I am on OSX 10.9.2, please note I have included several URLs in my post, this is not spam this is due to the nature of the malware.

I have just discovered I have malware on my computer after noticing that my network traffic became incredibly slow and many of the requests timed out after the first request in Safari, Firefox or Chrome.

I also noticed that sometimes it would be making a request to www35.glam.com. That whenever I restart either Chrome or Firefox, regardless of my homepage settings icanhaz.cheezburger.com would open in a new tab and yahoo search would appear in my main tab.

I have found a process on my computer called running when issuing the following command:

sudo lsof -lnP +M -i4

If I kill the process, my active running browsers speed up immensely and my requests perform like they did before.

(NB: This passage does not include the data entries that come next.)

-- pv_equiv track=rewrite | github.com/pgrabiec/CourierOrganizer | backend/algorithm/modifiers/sophisticated.py | get_point_remove
-- ===== SOURCE A (Python) =====
-- def get_point_remove(solution, index):
--     # look for the salesman with the random index point
--     count = 0  # number of points passed so far
--     last_count = 0  # number of points seen before the current salesman
--     salesman_to_modify = None
--     for salesman in solution:
--         last_count = count
--         count += len(salesman)
--         if count >= index + 1:
--             salesman_to_modify = salesman
--             break
--
--     if salesman_to_modify is None:
--         return
--
--     salesman_index = index - last_count - 1
--     value = salesman_to_modify[salesman_index]
--     del salesman_to_modify[salesman_index]
--     return value
-- ===== SOURCE B (Python) =====
-- def get_point_remove(solution, index):
--     # Same salesman index convention as the original (including the -1 offset);
--     # mutates the chosen salesman in place just like the original.
--     cum = []
--     total = 0
--     for salesman in solution:
--         total += len(salesman)
--         cum.append(total)
--     lo, hi = 0, len(cum)
--     while lo < hi:
--         mid = (lo + hi) // 2
--         if cum[mid] > index:
--             hi = mid
--         else:
--             lo = mid + 1
--     if lo == len(cum):
--         return None
--     salesman = solution[lo]
--     before = cum[lo] - len(salesman)
--     salesman_index = index - before - 1
--     value = salesman[salesman_index]
--     del salesman[salesman_index]
--     return value
-- ===== Notes on version B (the rewrite author's own statement) =====
-- stated objective: alternative
-- what changed: Replaces the linear scan carrying count/last_count accumulators by a prefix-sum table built once plus a hand-written binary search for the first cumulative total exceeding index; the equivalence is about the return value (both versions also perform the identical in-place deletion).
import Mathlib
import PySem

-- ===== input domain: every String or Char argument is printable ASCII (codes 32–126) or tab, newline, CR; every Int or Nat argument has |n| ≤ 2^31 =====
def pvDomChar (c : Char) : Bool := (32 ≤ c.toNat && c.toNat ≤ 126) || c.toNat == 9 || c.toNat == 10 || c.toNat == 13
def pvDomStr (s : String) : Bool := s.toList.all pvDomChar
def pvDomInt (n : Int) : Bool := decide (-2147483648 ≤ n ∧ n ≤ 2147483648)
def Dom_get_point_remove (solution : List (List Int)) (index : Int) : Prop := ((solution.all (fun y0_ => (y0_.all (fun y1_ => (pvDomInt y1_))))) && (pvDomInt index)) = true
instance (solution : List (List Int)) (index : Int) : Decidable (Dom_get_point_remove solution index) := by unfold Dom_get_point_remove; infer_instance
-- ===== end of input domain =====

-- B replaces A's linear scan by a prefix-sum table plus a binary search (alternative algorithm);
-- both Pythons also delete the found element in place: the equivalence proved is about the return value.

-- ===== PORT A =====
-- the for-loop searching for the salesman: returns (salesman, last_count) at the first break, none if no break
def findA (solution : List (List Int)) (index : Int) (count : Int) : Option (List Int × Int) :=
  match solution with
  | [] => none
  | s :: rest =>
    let last_count := count
    let count' := count + (s.length : Int)
    if count' ≥ index + 1 then some (s, last_count) else findA rest index count'

def get_point_remove (solution : List (List Int)) (index : Int) : Option Int :=
  match findA solution index 0 with
  | none => none
  | some (salesman_to_modify, last_count) =>
    -- value = salesman_to_modify[salesman_index]; IndexError (= none) is excluded by Pre_
    PySem.List.pyGet? salesman_to_modify (index - last_count - 1)

-- ===== PORT B =====
-- the first loop of Source B: list of cumulative totals
def cumB (solution : List (List Int)) (total : Int) : List Int :=
  match solution with
  | [] => []
  | s :: rest => (total + (s.length : Int)) :: cumB rest (total + (s.length : Int))

-- the while-loop of Source B (binary search); cum[mid] is always in range when read, so getD is exact
def bsB (cum : List Int) (index : Int) (lo hi : Nat) : Nat :=
  if _h : lo < hi then
    let mid := (lo + hi) / 2
    if index < cum.getD mid 0 then bsB cum index lo mid
    else bsB cum index (mid + 1) hi
  else lo
termination_by hi - lo
decreasing_by all_goals omega

def get_point_remove_alt (solution : List (List Int)) (index : Int) : Option Int :=
  let cum := cumB solution 0
  let lo := bsB cum index 0 cum.length
  if lo = cum.length then none
  else
    let salesman := solution.getD lo []   -- lo < len(solution) here, so getD is exact
    let before := cum.getD lo 0 - (salesman.length : Int)
    PySem.List.pyGet? salesman (index - before - 1)

-- ===== PRECONDITION & SPEC =====
-- Pre_ excludes exactly the inputs on which Python A raises IndexError (a negative index too far
-- below the length of the first salesman); Python B raises the same IndexError there.
def Pre_get_point_remove (solution : List (List Int)) (index : Int) : Prop :=
  0 ≤ index ∨ solution = [] ∨ 1 - (((solution.headD []).length : Int)) ≤ index
instance (solution : List (List Int)) (index : Int) : Decidable (Pre_get_point_remove solution index) := by unfold Pre_get_point_remove; infer_instance
def pvWitness_get_point_remove : List (List Int) × Int := ([[1, 2], [3]], 2)

def Spec_get_point_remove (solution : List (List Int)) (index : Int) (out : Option Int) : Prop := out = get_point_remove_alt solution index
instance (solution : List (List Int)) (index : Int) (out : Option Int) : Decidable (Spec_get_point_remove solution index out) := by unfold Spec_get_point_remove; infer_instance

-- ===== CLAIM (what is proved, stated in full; the proofs are below) =====
def Claim_equal_get_point_remove : Prop := ∀ (solution : List (List Int)) (index : Int), Dom_get_point_remove solution index → Pre_get_point_remove solution index → Spec_get_point_remove solution index (get_point_remove solution index)

-- ===== LEMMAS AND PROOFS =====

theorem cumB_length (solution : List (List Int)) (t : Int) : (cumB solution t).length = solution.length := by
  induction solution generalizing t with
  | nil => rfl
  | cons s rest ih => simp [cumB, ih]

theorem cumB_lb (solution : List (List Int)) (t : Int) (j : Nat) (hj : j < (cumB solution t).length) :
    t ≤ (cumB solution t).getD j 0 := by
  induction solution generalizing t j with
  | nil => simp [cumB] at hj
  | cons s rest ih =>
    cases j with
    | zero => simp only [cumB, List.getD_cons_zero]; omega
    | succ j' =>
      simp only [cumB, List.length_cons, Nat.succ_lt_succ_iff] at hj
      simp only [cumB, List.getD_cons_succ]
      have h1 := ih (t + (s.length : Int)) j' hj
      have hs : (0:Int) ≤ (s.length : Int) := by positivity
      omega

theorem cumB_mono (solution : List (List Int)) (t : Int) (i j : Nat) (hij : i ≤ j)
    (hj : j < (cumB solution t).length) :
    (cumB solution t).getD i 0 ≤ (cumB solution t).getD j 0 := by
  induction solution generalizing t i j with
  | nil => simp [cumB] at hj
  | cons s rest ih =>
    cases i with
    | zero =>
      cases j with
      | zero => exact le_refl _
      | succ j' =>
        simp only [cumB, List.length_cons, Nat.succ_lt_succ_iff] at hj
        simp only [cumB, List.getD_cons_zero, List.getD_cons_succ]
        exact cumB_lb rest (t + (s.length : Int)) j' hj
    | succ i' =>
      cases j with
      | zero => omega
      | succ j' =>
        simp only [cumB, List.length_cons, Nat.succ_lt_succ_iff] at hj
        simp only [cumB, List.getD_cons_succ]
        exact ih (t + (s.length : Int)) i' j' (by omega) hj

theorem bsB_inv (cum : List Int) (index : Int)
    (mono : ∀ i j : Nat, i ≤ j → j < cum.length → cum.getD i 0 ≤ cum.getD j 0) :
    ∀ (n lo hi : Nat), hi - lo ≤ n → lo ≤ hi → hi ≤ cum.length →
    (∀ j, j < lo → cum.getD j 0 ≤ index) → (hi = cum.length ∨ index < cum.getD hi 0) →
    bsB cum index lo hi ≤ cum.length ∧
    (∀ j, j < bsB cum index lo hi → cum.getD j 0 ≤ index) ∧
    (bsB cum index lo hi = cum.length ∨ index < cum.getD (bsB cum index lo hi) 0) := by
  intro n
  induction n with
  | zero =>
    intro lo hi hfuel hle hhi hlow hhigh
    have heq : lo = hi := by omega
    subst heq
    rw [bsB]
    simp only [lt_irrefl, dite_false]
    exact ⟨hhi, hlow, hhigh⟩
  | succ n ih =>
    intro lo hi hfuel hle hhi hlow hhigh
    rw [bsB]
    by_cases h : lo < hi
    · simp only [h, dite_true]
      by_cases hc : index < cum.getD ((lo + hi) / 2) 0
      · simp only [hc, if_true]
        exact ih lo ((lo + hi) / 2) (by omega) (by omega) (by omega) hlow (Or.inr hc)
      · simp only [hc, if_false]
        refine ih ((lo + hi) / 2 + 1) hi (by omega) (by omega) hhi ?_ hhigh
        intro j hj
        have := mono j ((lo + hi) / 2) (by omega) (by omega)
        omega
    · simp only [h, dite_false]
      have heq : lo = hi := by omega
      subst heq
      exact ⟨hhi, hlow, hhigh⟩

theorem findA_eq (solution : List (List Int)) :
    ∀ (c index : Int) (k : Nat), k ≤ solution.length →
    (∀ j, j < k → (cumB solution c).getD j 0 ≤ index) →
    (k = solution.length ∨ index < (cumB solution c).getD k 0) →
    findA solution index c =
      if k = solution.length then none
      else some (solution.getD k [],
        (cumB solution c).getD k 0 - ((solution.getD k []).length : Int)) := by
  induction solution with
  | nil =>
    intro c index k hk _ _
    have : k = 0 := by simp at hk; omega
    subst this
    simp [findA]
  | cons s rest ih =>
    intro c index k hk hlow hhigh
    by_cases hb : c + (s.length : Int) ≥ index + 1
    · -- the loop breaks on the first salesman
      have hk0 : k = 0 := by
        by_contra hne
        have h0 : (cumB (s :: rest) c).getD 0 0 ≤ index := hlow 0 (by omega)
        simp only [cumB, List.getD_cons_zero] at h0
        omega
      subst hk0
      simp [findA, hb, cumB]
    · have hk0 : k ≠ 0 := by
        intro h0
        subst h0
        rcases hhigh with h | h
        · simp at h
        · simp only [cumB, List.getD_cons_zero] at h; omega
      obtain ⟨k', rfl⟩ : ∃ k', k = k' + 1 := ⟨k - 1, by omega⟩
      have hrec := ih (c + (s.length : Int)) index k'
        (by simpa using hk)
        (fun j hj => by
          have := hlow (j + 1) (by omega)
          simpa [cumB] using this)
        (by
          rcases hhigh with h | h
          · left; simpa using h
          · right; simpa [cumB] using h)
      simp only [findA, if_neg hb]
      rw [hrec]
      simp [cumB]

-- ===== VERDICT (by name: the statement is the Claim_ definition above) =====
theorem get_point_remove_spec : Claim_equal_get_point_remove := by
  intro solution index _hdom _hpre
  unfold Spec_get_point_remove get_point_remove get_point_remove_alt
  dsimp only
  have mono := fun i j hij hj => cumB_mono solution 0 i j hij hj
  have hlen := cumB_length solution 0
  obtain ⟨hkle, hklow, hkhigh⟩ :=
    bsB_inv (cumB solution 0) index mono (cumB solution 0).length 0 (cumB solution 0).length
      (by omega) (by omega) (le_refl _) (by intro j hj; omega) (Or.inl rfl)
  have hfind := findA_eq solution 0 index (bsB (cumB solution 0) index 0 (cumB solution 0).length)
    (by omega) hklow
    (by rcases hkhigh with h | h
        · left; omega
        · right; exact h)
  rw [hfind]
  by_cases hkn : bsB (cumB solution 0) index 0 (cumB solution 0).length = (cumB solution 0).length
  · rw [if_pos (by omega), if_pos hkn]
  · rw [if_neg (by omega), if_neg hkn]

I have run the ps xuwww command on the processes PID and this is the output I am getting:

  PID   TT  STAT      TIME COMMAND
13718   ??  S      0:00.93 curl --compress --connect-timeout 60 -s -A Prey/0.6.2 (mac) --connect-timeout 3 -L www.google.com --dump-header /tmp/prey-curl-headers.txt -S --stderr -

It should be noted that it always takes the same PID. I can see that it is creating a temporary file, and masquerading as a piece of software known as Prey (preyproject.com) which I have never installed (or heard of until today). That temporary file appears to be removed directly after it's creation as by the time I can ls /tmp it no longer exists.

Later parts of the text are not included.